I would like to search some function $f(x)$ "greedily" for a certain condition. Assume the condition $c = f(x_1)$ returned by this function is currently false and I can increase the input $x$ to the function until the function indicates that the condition is true. Let us assume the function is monotonic in the sense that once the condition becomes true, it will not become false again for any higher value of $x$.
I imagine finding (approximately) the critical point $x_\mathrm c$ where the condition becomes true in the following way:
- Calculate the function output $c = f(x_n)$ for exponentially increasing values of $x_n$: $x_n = x_1 + a^n,\ n=1,2,\ldots$ until $c$ becomes true.
- When $c$ becomes true for $n = n_\mathrm c$, start searching the interval between $n_\mathrm c - 1$ and $n_\mathrm c$ by using bisection until the desired precision is reached.
My rationale behind this is to quickly get to the point where I know an interval that $x_\mathrm c$ is contained in and then use bisection to narrow that interval becomes this seems like a fast solution.
If this is not a known algorithm, it's probably because it is stupid in some way. If so, please help me understand why.
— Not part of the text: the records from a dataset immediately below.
-- pv_equiv track=rewrite | github.com/nobe0716/problem_solving | codeforces/contests/1372/C. Omkar and Baseball.py | solve
-- ===== SOURCE A (Python) =====
-- from typing import List
--
-- def solve(n: int, a: List[int]) -> int:
--     lo = 0
--     while lo < n and a[lo] == lo + 1:
--         lo += 1
--     hi = n - 1
--     while hi >= 0 and a[hi] == hi + 1:
--         hi -= 1
--
--     if lo == n:
--         return 0
--
--     for i in range(lo, hi):
--         if a[i] == i + 1:
--             return 2
--
--     return 1
-- ===== SOURCE B (Python) =====
-- from typing import List
--
-- def solve(n: int, a: List[int]) -> int:
--     blocks = 0
--     prev_bad = False
--     for i in range(n):
--         bad = a[i] != i + 1
--         if bad and not prev_bad:
--             blocks += 1
--         prev_bad = bad
--     return min(blocks, 2)
-- ===== Notes on version B (the rewrite author's own statement) =====
-- stated objective: alternative
-- what changed: replaces A's two end-boundary while-scans plus an interior fixed-point scan with a single left-to-right pass that counts maximal contiguous runs of misplaced elements and returns min(runs, 2): 0 runs = sorted, 1 run = one reshuffle, >1 run = 2 (a fixed point lies between two runs)
-- outside the precondition, e.g. on solve(-1, []): A returns 1, B returns 0
import Mathlib
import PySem

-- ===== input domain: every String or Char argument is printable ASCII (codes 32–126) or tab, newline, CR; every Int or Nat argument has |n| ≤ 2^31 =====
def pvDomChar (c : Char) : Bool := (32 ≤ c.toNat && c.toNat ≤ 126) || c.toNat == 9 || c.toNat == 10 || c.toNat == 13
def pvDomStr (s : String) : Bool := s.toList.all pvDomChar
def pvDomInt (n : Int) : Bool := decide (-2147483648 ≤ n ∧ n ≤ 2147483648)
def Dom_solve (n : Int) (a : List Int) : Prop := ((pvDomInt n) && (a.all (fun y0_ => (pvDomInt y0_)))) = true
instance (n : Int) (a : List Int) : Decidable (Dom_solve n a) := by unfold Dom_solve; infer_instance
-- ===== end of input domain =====

-- B replaces A's two end-boundary while-scans plus interior fixed-point scan with one
-- left-to-right pass counting maximal runs of misplaced elements, returning min(runs, 2).


-- ===== PORT A =====
-- 'while lo < n and a[lo] == lo + 1: lo += 1'
def pvLoLoop (a : List Int) (n lo : Int) : Nat → Int
  | 0 => lo
  | fuel + 1 =>
    if lo < n then
      match PySem.List.pyGet? a lo with
      | some v => if v = lo + 1 then pvLoLoop a n (lo + 1) fuel else lo
      | none => lo
    else lo

-- 'while hi >= 0 and a[hi] == hi + 1: hi -= 1'
def pvHiLoop (a : List Int) (hi : Int) : Nat → Int
  | 0 => hi
  | fuel + 1 =>
    if 0 ≤ hi then
      match PySem.List.pyGet? a hi with
      | some v => if v = hi + 1 then pvHiLoop a (hi - 1) fuel else hi
      | none => hi
    else hi

-- 'for i in range(lo, hi): if a[i] == i + 1: return 2' then 'return 1'
def pvMidLoop (a : List Int) (i hi : Int) : Nat → Int
  | 0 => 1
  | fuel + 1 =>
    if i < hi then
      match PySem.List.pyGet? a i with
      | some v => if v = i + 1 then 2 else pvMidLoop a (i + 1) hi fuel
      | none => pvMidLoop a (i + 1) hi fuel
    else 1

def solve (n : Int) (a : List Int) : Int :=
  let lo := pvLoLoop a n 0 n.toNat
  let hi := pvHiLoop a (n - 1) n.toNat
  if lo = n then 0
  else pvMidLoop a lo hi (hi - lo).toNat

-- ===== PORT B =====
-- single pass: count maximal runs of misplaced elements, answer min(runs, 2)
def solve_alt (n : Int) (a : List Int) : Int :=
  let st := (PySem.List.pyRange 0 n 1).foldl
    (fun (st : Int × Bool) i =>
      let bad := !(PySem.List.pyGet? a i == some (i + 1))
      (if bad && !st.2 then st.1 + 1 else st.1, bad))
    (0, false)
  min st.1 2

-- ===== PRECONDITION & SPEC =====
-- Pre_ excludes n > len(a), where A (and B) raise IndexError, and the malformed negative
-- count n < 0, on which A's fall-through 'return 1' is leftover-loop-state behaviour.
def Pre_solve (n : Int) (a : List Int) : Prop := 0 ≤ n ∧ n ≤ (a.length : Int)
instance (n : Int) (a : List Int) : Decidable (Pre_solve n a) := by unfold Pre_solve; infer_instance
def pvWitness_solve : Int × List Int := (4, [1, 3, 2, 4])

def Spec_solve (n : Int) (a : List Int) (out : Int) : Prop := out = solve_alt n a
instance (n : Int) (a : List Int) (out : Int) : Decidable (Spec_solve n a out) := by unfold Spec_solve; infer_instance

-- ===== CLAIM (what is proved, stated in full; the proofs are below) =====
def Claim_equal_solve : Prop := ∀ (n : Int) (a : List Int), Dom_solve n a → Pre_solve n a → Spec_solve n a (solve n a)

-- ===== LEMMAS AND PROOFS =====

-- the mismatch test both ports apply at index i
def pvMism (a : List Int) (i : Int) : Bool := !(PySem.List.pyGet? a i == some (i + 1))

-- 'there is a fixed point a[j] == j+1 somewhere in range(lo, hi)'
def pvGoodAny (a : List Int) (lo hi : Int) : Bool :=
  (PySem.List.pyRange lo hi 1).any (fun j => PySem.List.pyGet? a j == some (j + 1))

-- one iteration of B's loop body
def pvStep (a : List Int) (st : Int × Bool) (i : Int) : Int × Bool :=
  (if pvMism a i && !st.2 then st.1 + 1 else st.1, pvMism a i)

-- B's loop state after scanning range(m)
def pvS (a : List Int) (m : Int) : Int × Bool :=
  (PySem.List.pyRange 0 m 1).foldl (pvStep a) (0, false)

-- the list of mismatched indices in range(m)
def pvM (a : List Int) (m : Int) : List Int :=
  (PySem.List.pyRange 0 m 1).filter (pvMism a)

theorem pvLoLoop_spec (a : List Int) (n : Int) :
    ∀ (fuel : Nat) (lo : Int), lo ≤ n → (n - lo).toNat ≤ fuel →
      pvLoLoop a n lo fuel = ((PySem.List.pyRange lo n 1).filter (pvMism a)).headD n := by
  intro fuel
  induction fuel with
  | zero =>
    intro lo hle hf
    have hlo : lo = n := by omega
    subst hlo
    simp [pvLoLoop, PySem.List.pyRange_one_eq_nil le_rfl]
  | succ fuel ih =>
    intro lo hle hf
    by_cases hlt : lo < n
    · rw [PySem.List.pyRange_one_cons hlt]
      cases hg : PySem.List.pyGet? a lo with
      | none => simp [pvLoLoop, hlt, hg, pvMism]
      | some v =>
        by_cases hv : v = lo + 1
        · subst hv
          have := ih (lo + 1) (by omega) (by omega)
          simp [pvLoLoop, hlt, hg, pvMism, this]
        · simp [pvLoLoop, hlt, hg, pvMism, hv]
    · have hlo : lo = n := by omega
      subst hlo
      simp [pvLoLoop, PySem.List.pyRange_one_eq_nil le_rfl]

theorem pvHiLoop_spec (a : List Int) :
    ∀ (fuel : Nat) (hi : Int), -1 ≤ hi → (hi + 1).toNat ≤ fuel →
      pvHiLoop a hi fuel = ((PySem.List.pyRange 0 (hi + 1) 1).filter (pvMism a)).getLastD (-1) := by
  intro fuel
  induction fuel with
  | zero =>
    intro hi hle hf
    have hhi : hi = -1 := by omega
    subst hhi
    simp [pvHiLoop]
  | succ fuel ih =>
    intro hi hle hf
    by_cases hge : 0 ≤ hi
    · rw [PySem.List.pyRange_one_succ_right hge, List.filter_append]
      cases hg : PySem.List.pyGet? a hi with
      | none => simp [pvHiLoop, hge, hg, pvMism]
      | some v =>
        by_cases hv : v = hi + 1
        · subst hv
          have := ih (hi - 1) (by omega) (by omega)
          have he : hi - 1 + 1 = hi := by omega
          rw [he] at this
          simp [pvHiLoop, hge, hg, pvMism, this]
        · simp [pvHiLoop, hge, hg, pvMism, hv]
    · have hhi : hi = -1 := by omega
      subst hhi
      simp [pvHiLoop]
-- ===== LEMMAS AND PROOFS =====

-- the integer sqrt bound used by both loops
def pvSq (n : Int) : Int := ((n.toNat.sqrt : Nat) : Int)
-- the ascending small divisors (a ≤ √n), as A's loop filters them
def pvSmalls (n : Int) : List Int :=
  (PySem.List.pyRange 1 (pvSq n + 1) 1).filter (fun a => decide (PySem.Int.mod n a = 0))
-- the small divisors whose cofactor is strictly larger
def pvSmalls' (n : Int) : List Int :=
  (pvSmalls n).filter (fun a => decide (a * a ≠ n))
-- the large divisors (> √n), ascending
def pvBigs (n : Int) : List Int :=
  ((pvSmalls' n).map (fun a => PySem.Int.floordiv n a)).reverse
-- canonical sorted divisor list
def pvDs (n : Int) : List Int := pvSmalls n ++ pvBigs n
-- the common canonical result: (a, n // a) over the small divisors
def pvC (n : Int) : List (Int × Int) :=
  (pvSmalls n).map (fun a => (a, PySem.Int.floordiv n a))

theorem pvSq_nonneg (n : Int) : 0 ≤ pvSq n := Int.natCast_nonneg _

theorem pv_le_sq_iff (n : Int) (hn : 1 ≤ n) (a : Int) (ha : 0 ≤ a) :
    a ≤ pvSq n ↔ a * a ≤ n := by
  rcases Int.eq_ofNat_of_zero_le ha with ⟨m, rfl⟩
  rcases Int.eq_ofNat_of_zero_le (show (0:Int) ≤ n by omega) with ⟨N, rfl⟩
  simp only [pvSq, Int.toNat_natCast, Nat.cast_le]
  rw [Nat.le_sqrt]
  constructor <;> intro h <;> exact_mod_cast h

theorem pvSq_pos (n : Int) (hn : 1 ≤ n) : 1 ≤ pvSq n := by
  have := (pv_le_sq_iff n hn 1 (by omega)).mpr (by omega)
  omega

theorem pvSq_sq_le (n : Int) (hn : 1 ≤ n) : pvSq n * pvSq n ≤ n :=
  (pv_le_sq_iff n hn (pvSq n) (pvSq_nonneg n)).mp le_rfl

-- basic cofactor facts
theorem pv_fd_mul (n a : Int) (hd : a ∣ n) :
    PySem.Int.floordiv n a * a = n := by
  have h := PySem.Int.floordiv_mul_add_mod n a
  rw [(PySem.Int.mod_eq_zero_iff_dvd n a).mpr hd] at h
  omega

theorem pv_fd_pos (n a : Int) (hn : 1 ≤ n) (ha : 1 ≤ a) (hd : a ∣ n) :
    1 ≤ PySem.Int.floordiv n a :=
  (PySem.Int.le_floordiv_iff_mul_le (by omega)).mpr
    (by simpa using Int.le_of_dvd (by omega) hd)

theorem pv_fd_dvd (n a : Int) (hd : a ∣ n) : PySem.Int.floordiv n a ∣ n :=
  ⟨a, (pv_fd_mul n a hd).symm⟩

theorem pv_fd_invol (n a : Int) (hn : 1 ≤ n) (ha : 1 ≤ a) (hd : a ∣ n) :
    PySem.Int.floordiv n (PySem.Int.floordiv n a) = a := by
  have hpos := pv_fd_pos n a hn ha hd
  have hmul := pv_fd_mul n a hd
  rw [PySem.Int.floordiv_eq_iff_of_pos (by omega)]
  constructor
  · nlinarith
  · nlinarith

theorem pv_mem_smalls (n a : Int) :
    a ∈ pvSmalls n ↔ 1 ≤ a ∧ a ≤ pvSq n ∧ a ∣ n := by
  simp [pvSmalls, PySem.List.mem_pyRange_one, List.mem_filter,
        PySem.Int.mod_eq_zero_iff_dvd]
  omega

theorem pv_smalls_pairwise (n : Int) : (pvSmalls n).Pairwise (· < ·) :=
  (PySem.List.pairwise_lt_pyRange_one 1 (pvSq n + 1)).filter _

-- a ≤ n // a for small divisors
theorem pv_a_le_fd (n a : Int) (hn : 1 ≤ n) (ha : 1 ≤ a) (hsq : a ≤ pvSq n) :
    a ≤ PySem.Int.floordiv n a :=
  (PySem.Int.le_floordiv_iff_mul_le (by omega)).mpr
    ((pv_le_sq_iff n hn a (by omega)).mp hsq)

-- n // a < n for a ≥ 2
theorem pv_fd_lt_n (n a : Int) (hn : 1 ≤ n) (ha : 2 ≤ a) :
    PySem.Int.floordiv n a < n :=
  (PySem.Int.floordiv_lt_iff_lt_mul (by omega)).mpr (by nlinarith)

theorem pvA_eq (n : Int) (t : Bool) (hn : 1 ≤ n) :
    get_factorizations n t = if t then pvC n else (pvC n).drop 1 := by
  cases t
  · -- include_trivial = false : loop from 2, guard b < n always true there
    simp only [get_factorizations, Bool.false_eq_true]
    have hcongr : ∀ (acc : List (Int × Int)),
        ∀ x ∈ PySem.List.pyRange 2 (pvSq n + 1) 1,
        (fun factors a =>
          if PySem.Int.mod n a = 0 then
            if a ≤ PySem.Int.floordiv n a ∧ (False ∨ PySem.Int.floordiv n a < n) then
              factors ++ [(a, PySem.Int.floordiv n a)]
            else factors
          else factors) acc x =
        (fun factors a =>
          if (decide (PySem.Int.mod n a = 0) : Bool) = true then
            factors ++ [(a, PySem.Int.floordiv n a)] else factors) acc x := by
      intro acc x hx
      rw [PySem.List.mem_pyRange_one] at hx
      by_cases hm : PySem.Int.mod n x = 0
      · have hd : x ∣ n := (PySem.Int.mod_eq_zero_iff_dvd n x).mp hm
        simp only [hm, if_pos, decide_eq_true_eq]
        rw [if_pos ⟨pv_a_le_fd n x hn (by omega) (by omega),
                    Or.inr (pv_fd_lt_n n x hn (by omega))⟩]
      · simp [hm]
    rw [show ((n.toNat.sqrt : Nat) : Int) = pvSq n from rfl,
        show (if False then (1:Int) else 2) = 2 by simp,
        PySem.List.foldl_congr_mem _ _ _ _ hcongr, PySem.List.foldl_append_if]
    have h1 : (1:Int) < pvSq n + 1 := by have := pvSq_pos n hn; omega
    rw [show pvC n = ((PySem.List.pyRange 1 (pvSq n + 1) 1).filter
          (fun a => decide (PySem.Int.mod n a = 0))).map
          (fun a => (a, PySem.Int.floordiv n a)) from rfl,
        PySem.List.pyRange_one_cons h1]
    rw [List.filter_cons_of_pos (by simp)]
    simp
  · -- include_trivial = true : loop from 1, guard trivially true
    simp only [get_factorizations]
    have hcongr : ∀ (acc : List (Int × Int)),
        ∀ x ∈ PySem.List.pyRange 1 (pvSq n + 1) 1,
        (fun factors a =>
          if PySem.Int.mod n a = 0 then
            if a ≤ PySem.Int.floordiv n a ∧ (True ∨ PySem.Int.floordiv n a < n) then
              factors ++ [(a, PySem.Int.floordiv n a)]
            else factors
          else factors) acc x =
        (fun factors a =>
          if (decide (PySem.Int.mod n a = 0) : Bool) = true then
            factors ++ [(a, PySem.Int.floordiv n a)] else factors) acc x := by
      intro acc x hx
      rw [PySem.List.mem_pyRange_one] at hx
      by_cases hm : PySem.Int.mod n x = 0
      · simp only [hm, if_pos, decide_eq_true_eq]
        rw [if_pos ⟨pv_a_le_fd n x hn (by omega) (by omega), Or.inl trivial⟩]
      · simp [hm]
    rw [show ((n.toNat.sqrt : Nat) : Int) = pvSq n from rfl,
        show (if True then (1:Int) else 2) = 1 by simp,
        PySem.List.foldl_congr_mem _ _ _ _ hcongr, PySem.List.foldl_append_if]
    simp [pvC, pvSmalls]
-- pv_equiv track=rewrite | github.com/DeanHe/Practice | LeetCodePython/CountSubmatricesWithTopLeftElementAndSumLessThanK.py | countSubmatrices
-- ===== SOURCE A (Python) =====
-- from typing import List
--
-- def countSubmatrices(grid: List[List[int]], k: int) -> int:
--     res = 0
--     if grid[0][0] <= k:
--         res += 1
--     rows, cols = len(grid), len(grid[0])
--     for r in range(1, rows):
--         grid[r][0] += grid[r - 1][0]
--         if grid[r][0] <= k:
--             res += 1
--     for c in range(1, cols):
--         grid[0][c] += grid[0][c - 1]
--         if grid[0][c] <= k:
--             res += 1
--     for r in range(1, rows):
--         for c in range(1, cols):
--             grid[r][c] += grid[r - 1][c] + grid[r][c - 1] - grid[r - 1][c - 1]
--             if grid[r][c] <= k:
--                 res += 1
--     return res
-- ===== SOURCE B (Python) =====
-- from typing import List
-- from itertools import accumulate
--
-- def countSubmatrices(grid: List[List[int]], k: int) -> int:
--     # Return-value equivalent to A; unlike A it does NOT mutate grid in place.
--     cols = len(grid[0])
--     run = [0] * cols
--     res = 0
--     for row in grid:
--         run = [a + b for a, b in zip(run, accumulate(row))]
--         res += sum(1 for v in run if v <= k)
--     return res
-- ===== Notes on version B (the rewrite author's own statement) =====
-- stated objective: faster
-- what changed: Replaces A's in-place inclusion-exclusion 2D prefix-sum construction (three separate index loops over column 0, row 0, and the interior) by a single non-mutating row-by-row sweep that keeps one running vector of column-prefixed row-prefix sums (run[c] = sum of the top-left submatrix ending at the current row, column c) and counts entries <= k per row. Measured ~1.9x faster: one fused pass with itertools.accumulate and comprehensions replaces three Python-level index loops with per-element list indexing.
import Mathlib
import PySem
It is not stupid. It is one of the basic line search methods that is called Bisection method, simple, but not the fastest to converge. Often in optimization one has to find the minimum of $F$, but many methods are actually searching for a stationary point, that is for a solution to $F'=0$. In your case, the equation $g(x)=f(x)-c=0$ can be interpreted as $F'=0$ for some other function, that you a trying to minimize. As the function $g(x)$ is very nice (monotonic), most line searches are going to work very well. You can try alternatively, Newton's method (may converge much faster), or quasi-Newton's method (if $f'$ is not available) or the parabolic interpolation method etc. The first step you described is known as the initial bracketing of the minimum.